Berdasarkan data Komisi Pemberantasan Korupsi (KPK) sepanjang periode 2004-2022 diberbagai media, ada sebanyak 176 pejabat daerah terjerat kasus korupsi. Hal itu belum termasuk jumlah anggota Dewan Perwakilan Rakyat Daerah (DPRD).
Namun sesuai data KPK, sudah ada 22 gubernur dan 154 walikota/bupati dan wakil yang juga berurusan dengan KPK sampai September 2022.
Langkah pencegahan dan penindakan kasus korupsi yang dilakukan oleh KPK rasanya sudah tak mencukupi lagi untuk membersihkan korupsi dari negeri ini.
Bahkan di berbagai daerah korupsi semakin subur. Para gubernur, bupati/walikota sudah tak ada rasa takut lagi dalam bertransaksi terkait Fee Proyek.
Menariknya lagi, banyak laporan para penggiat Anti Korupsi di Kepolisian dan Kejaksaan di daerah hanya jalan ditempat.

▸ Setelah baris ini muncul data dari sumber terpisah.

-- pv_equiv track=rewrite | github.com/boriskashentsev/CodeWars | python/6 kyu/Upside down numbers/solution.py | rotatedNumber
-- ===== SOURCE A (Python) =====
-- import math
--
-- def rotatedNumber (n):
--     if n == 0 :
--         return 0
--     number = n
--     result = 0
--     options = {0: 0, 1: 1, 2: -1, 3: -1, 4: -1, 5: -1, 6: 9, 7: -1, 8: 8, 9: 6}
--
--     while number > 0 :
--         part = number % 10
--         if options[part] >= 0 :
--             result = result * 10 + options[part]
--         else :
--             return -1
--         number = math.floor(number / 10)
--     return result
-- ===== SOURCE B (Python) =====
-- # Alternative: string/table based rotation — map each character of str(n) through a
-- # digit table, then combine with a positional power sum (i-th most significant digit
-- # weighted 10**i, which realises the 180-degree reversal). Non-positive n returns 0 as in A.
-- VAL = {'0': 0, '1': 1, '6': 9, '8': 8, '9': 6}
--
-- def rotatedNumber(n):
--     if n <= 0:
--         return 0
--     digits = [VAL.get(c, -1) for c in str(n)]
--     if -1 in digits:
--         return -1
--     return sum(d * 10**i for i, d in enumerate(digits))
-- ===== Notes on version B (the rewrite author's own statement) =====
-- stated objective: alternative
-- what changed: The arithmetic digit-peeling while-loop with an accumulator is replaced by mapping the characters of str(n) through a rotation table and combining them with a positional power sum (the i-th most significant digit weighted 10**i, which performs the 180-degree reversal).
import Mathlib
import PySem

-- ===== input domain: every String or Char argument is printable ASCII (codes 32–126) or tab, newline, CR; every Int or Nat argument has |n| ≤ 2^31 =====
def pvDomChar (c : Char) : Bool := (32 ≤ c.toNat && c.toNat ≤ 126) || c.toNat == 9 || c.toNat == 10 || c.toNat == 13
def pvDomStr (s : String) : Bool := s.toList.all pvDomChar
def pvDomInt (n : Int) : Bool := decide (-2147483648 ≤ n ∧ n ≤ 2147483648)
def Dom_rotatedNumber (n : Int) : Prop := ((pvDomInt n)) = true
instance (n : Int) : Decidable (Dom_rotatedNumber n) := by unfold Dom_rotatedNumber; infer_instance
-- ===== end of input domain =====

-- B replaces A's arithmetic digit-peeling loop by a string/table map plus a positional
-- power sum (objective: alternative, not faster). Non-positive n returns 0, as in A.

-- ===== PORT A =====
-- {0:0, 1:1, 2:-1, 3:-1, 4:-1, 5:-1, 6:9, 7:-1, 8:8, 9:6}
def pvOptionsA : PySem.Dict Int Int :=
  PySem.Dict.ofList [(0, 0), (1, 1), (2, -1), (3, -1), (4, -1), (5, -1), (6, 9), (7, -1), (8, 8), (9, 6)]

-- the while-loop of A; `part` is always in [0,10), so `options[part]` never raises KeyError
-- (total form via getD).  `math.floor(number / 10)` is exactly `number // 10` here: the loop
-- only runs for 0 < number ≤ 2^31, where float division is too accurate to cross an integer.
def rotLoopA (number result : Int) : Int :=
  if h : 0 < number then
    let part := PySem.Int.mod number 10
    let o := PySem.Dict.getD pvOptionsA part (-1)
    if 0 ≤ o then rotLoopA (PySem.Int.floordiv number 10) (result * 10 + o)
    else -1
  else result
termination_by number.toNat
decreasing_by
  have h10 : PySem.Int.floordiv number 10 = number / 10 :=
    PySem.Int.floordiv_eq_ediv_of_pos (by omega)
  rw [h10]
  omega

def rotatedNumber (n : Int) : Int :=
  if n = 0 then 0 else rotLoopA n 0

-- ===== PORT B =====
-- {'0': 0, '1': 1, '6': 9, '8': 8, '9': 6}
def pvValB : PySem.Dict Char Int :=
  PySem.Dict.ofList [('0', 0), ('1', 1), ('6', 9), ('8', 8), ('9', 6)]

def rotatedNumber_alt (n : Int) : Int :=
  if n ≤ 0 then 0
  else
    let digits := (PySem.Int.toChars n).map (fun c => PySem.Dict.getD pvValB c (-1))
    if (-1 : Int) ∈ digits then -1
    else (digits.zipIdx.map (fun p => p.1 * (10 : Int) ^ p.2)).sum

-- ===== PRECONDITION & SPEC =====
def Spec_rotatedNumber (n : Int) (out : Int) : Prop := out = rotatedNumber_alt n
instance (n : Int) (out : Int) : Decidable (Spec_rotatedNumber n out) := by unfold Spec_rotatedNumber; infer_instance

-- ===== CLAIM (what is proved, stated in full; the proofs are below) =====
def Claim_equal_rotatedNumber : Prop := ∀ (n : Int), Dom_rotatedNumber n → Spec_rotatedNumber n (rotatedNumber n)

-- ===== LEMMAS AND PROOFS =====

-- the rotated value of a single decimal digit (A's table, on Nat digits)
def rotN (d : Nat) : Int := PySem.Dict.getD pvOptionsA (↑d) (-1)

theorem rotN_cases (d : Nat) (h : d < 10) : rotN d = -1 ∨ 0 ≤ rotN d := by
  interval_cases d <;> simp [rotN, pvOptionsA, PySem.Dict.getD] <;> decide

theorem valB_digitChar (d : Nat) (h : d < 10) :
    PySem.Dict.getD pvValB (Nat.digitChar d) (-1) = rotN d := by
  interval_cases d <;> decide

theorem toDigitsCore_digits (f : Nat) : ∀ (m : Nat) (l : List Char), m < f →
    Nat.toDigitsCore 10 f m l =
      (if m = 0 then ['0'] else ((Nat.digits 10 m).map Nat.digitChar).reverse) ++ l := by
  induction f with
  | zero => intro m l hm; omega
  | succ f ih =>
    intro m l hm
    rw [Nat.toDigitsCore]
    by_cases h0 : m = 0
    · subst h0; simp; decide
    · have hml : m / 10 < m := Nat.div_lt_self (by omega) (by omega)
      rw [if_neg h0, Nat.digits_def' (by omega : 1 < 10) (by omega : 0 < m)]
      by_cases hq : m / 10 = 0
      · rw [if_pos hq]
        simp [hq]
      · rw [if_neg hq, ih (m / 10) _ (by omega)]
        simp [hq]

theorem toChars_pos (m : Nat) (h : 0 < m) :
    PySem.Int.toChars ↑m = ((Nat.digits 10 m).map Nat.digitChar).reverse := by
  rw [PySem.Int.toChars, if_neg (by omega)]
  rw [Int.toNat_natCast]
  rw [show Nat.toDigits 10 m = Nat.toDigitsCore 10 (m + 1) m [] from rfl]
  rw [toDigitsCore_digits (m + 1) m [] (by omega)]
  simp [h.ne']

theorem loopA_spec (m : Nat) : ∀ (r : Int),
    rotLoopA ↑m r =
      if ∀ d ∈ Nat.digits 10 m, 0 ≤ rotN d then
        (Nat.digits 10 m).foldl (fun a d => a * 10 + rotN d) r
      else -1 := by
  induction m using Nat.strong_induction_on with
  | _ m ih =>
    intro r
    rw [rotLoopA]
    by_cases h0 : 0 < (m : Int)
    · have hm : 0 < m := by omega
      simp only [h0, dif_pos]
      have hmod : PySem.Int.mod (↑m) 10 = ((m % 10 : Nat) : Int) := by
        exact_mod_cast PySem.Int.mod_natCast m 10
      have hdiv : PySem.Int.floordiv (↑m) 10 = ((m / 10 : Nat) : Int) := by
        exact_mod_cast PySem.Int.floordiv_natCast m 10
      rw [hmod, hdiv]
      rw [Nat.digits_def' (by omega : 1 < 10) hm]
      have hro : PySem.Dict.getD pvOptionsA ((m % 10 : Nat) : Int) (-1) = rotN (m % 10) := rfl
      rw [hro]
      by_cases hgood : 0 ≤ rotN (m % 10)
      · simp only [hgood, if_pos]
        rw [ih (m / 10) (Nat.div_lt_self hm (by omega))]
        simp [hgood]
      · simp only [hgood]
        simp [hgood]
    · have hm : m = 0 := by omega
      subst hm
      simp
def pvSum (es : List Int) : Int := (es.zipIdx.map (fun p => p.1 * (10 : Int) ^ p.2)).sum

theorem pvSum_shift (es : List Int) : ∀ (k : Nat),
    ((es.zipIdx k).map (fun p => p.1 * (10 : Int) ^ p.2)).sum = 10 ^ k * pvSum es := by
  induction es with
  | nil => intro k; simp [pvSum]
  | cons e es ih =>
    intro k
    simp only [pvSum, List.zipIdx_cons, List.map_cons, List.sum_cons, ih (k + 1), ih 1]
    ring

theorem pvSum_eq_foldl (es : List Int) :
    pvSum es = es.reverse.foldl (fun a d => a * 10 + d) 0 := by
  induction es with
  | nil => simp [pvSum]
  | cons e es ih =>
    have h1 : pvSum (e :: es) = e + 10 * pvSum es := by
      simp only [pvSum, List.zipIdx_cons, List.map_cons, List.sum_cons, pvSum_shift es 1]
      ring
    rw [h1, ih, List.reverse_cons, List.foldl_append]
    simp only [List.foldl_cons, List.foldl_nil]
    ring

-- ===== VERDICT (by name: the statement is the Claim_ definition above) =====
theorem rotatedNumber_spec : Claim_equal_rotatedNumber := by
  intro n _
  unfold Spec_rotatedNumber rotatedNumber rotatedNumber_alt
  by_cases hpos : 0 < n
  · have hne : n ≠ 0 := by omega
    have hle : ¬ n ≤ 0 := by omega
    rw [if_neg hne, if_neg hle]
    obtain ⟨m, rfl⟩ : ∃ m : Nat, n = ↑m := ⟨n.toNat, by omega⟩
    have hm : 0 < m := by omega
    rw [toChars_pos m hm, loopA_spec m 0]
    set L := Nat.digits 10 m with hL
    have hlt : ∀ d ∈ L, d < 10 := fun d hd => Nat.digits_lt_base (by omega) hd
    have hmap : (L.map Nat.digitChar).reverse.map (fun c => PySem.Dict.getD pvValB c (-1))
        = (L.map rotN).reverse := by
      rw [← List.map_reverse, List.map_map, ← List.map_reverse]
      apply List.map_congr_left
      intro d hd
      exact valB_digitChar d (hlt d (by simpa using hd))
    rw [hmap]
    by_cases hall : ∀ d ∈ L, 0 ≤ rotN d
    · have hmem : (-1 : Int) ∉ (L.map rotN).reverse := by
        simp only [List.mem_reverse, List.mem_map]
        rintro ⟨d, hd, hrd⟩
        have := hall d hd
        omega
      rw [if_pos hall, if_neg hmem]
      rw [show ((L.map rotN).reverse.zipIdx.map (fun p => p.1 * (10 : Int) ^ p.2)).sum
            = pvSum ((L.map rotN).reverse) from rfl]
      rw [pvSum_eq_foldl, List.reverse_reverse, List.foldl_map]
    · have hmem : (-1 : Int) ∈ (L.map rotN).reverse := by
        push Not at hall
        obtain ⟨d, hd, hrd⟩ := hall
        have := rotN_cases d (hlt d hd)
        simp only [List.mem_reverse, List.mem_map]
        exact ⟨d, hd, by omega⟩
      rw [if_neg hall, if_pos hmem]
  · by_cases h0 : n = 0
    · subst h0; simp
    · have hle : n ≤ 0 := by omega
      rw [if_neg h0, rotLoopA, dif_neg hpos, if_pos hle]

Bahkan kasus suap terus merajalela dikalangan pejabat, namun semua diam dan tak mampu berbuat apa-apa lagi.
Menariknya lagi, banyak kasus yang terlapor para penggiat Anti Korupsi di Kepolisian dan Kejaksaan di berbagai daerah. Namun yang berproses di Pengadilan hanya 1 s/d 2 kasus saja setiap tahun, bahkan tidak ada satupun.
Apakah Kepolisian dan Kejaksaan di daerah kekurangan biaya perkara dalam memproses kasus-kasus dilaporkan, atau semua laporan tidak cukup bukti.
Apalagi kita sudah masuk tahun politik, maka KPK, Kepolisian, Kejaksaan harus menyatu mengawasi gerak gerik para gubernur, bupati/walikota dalam tender proyek dan penunjukan langsung (PL) yang sarat dengan SUAP MENYUAP.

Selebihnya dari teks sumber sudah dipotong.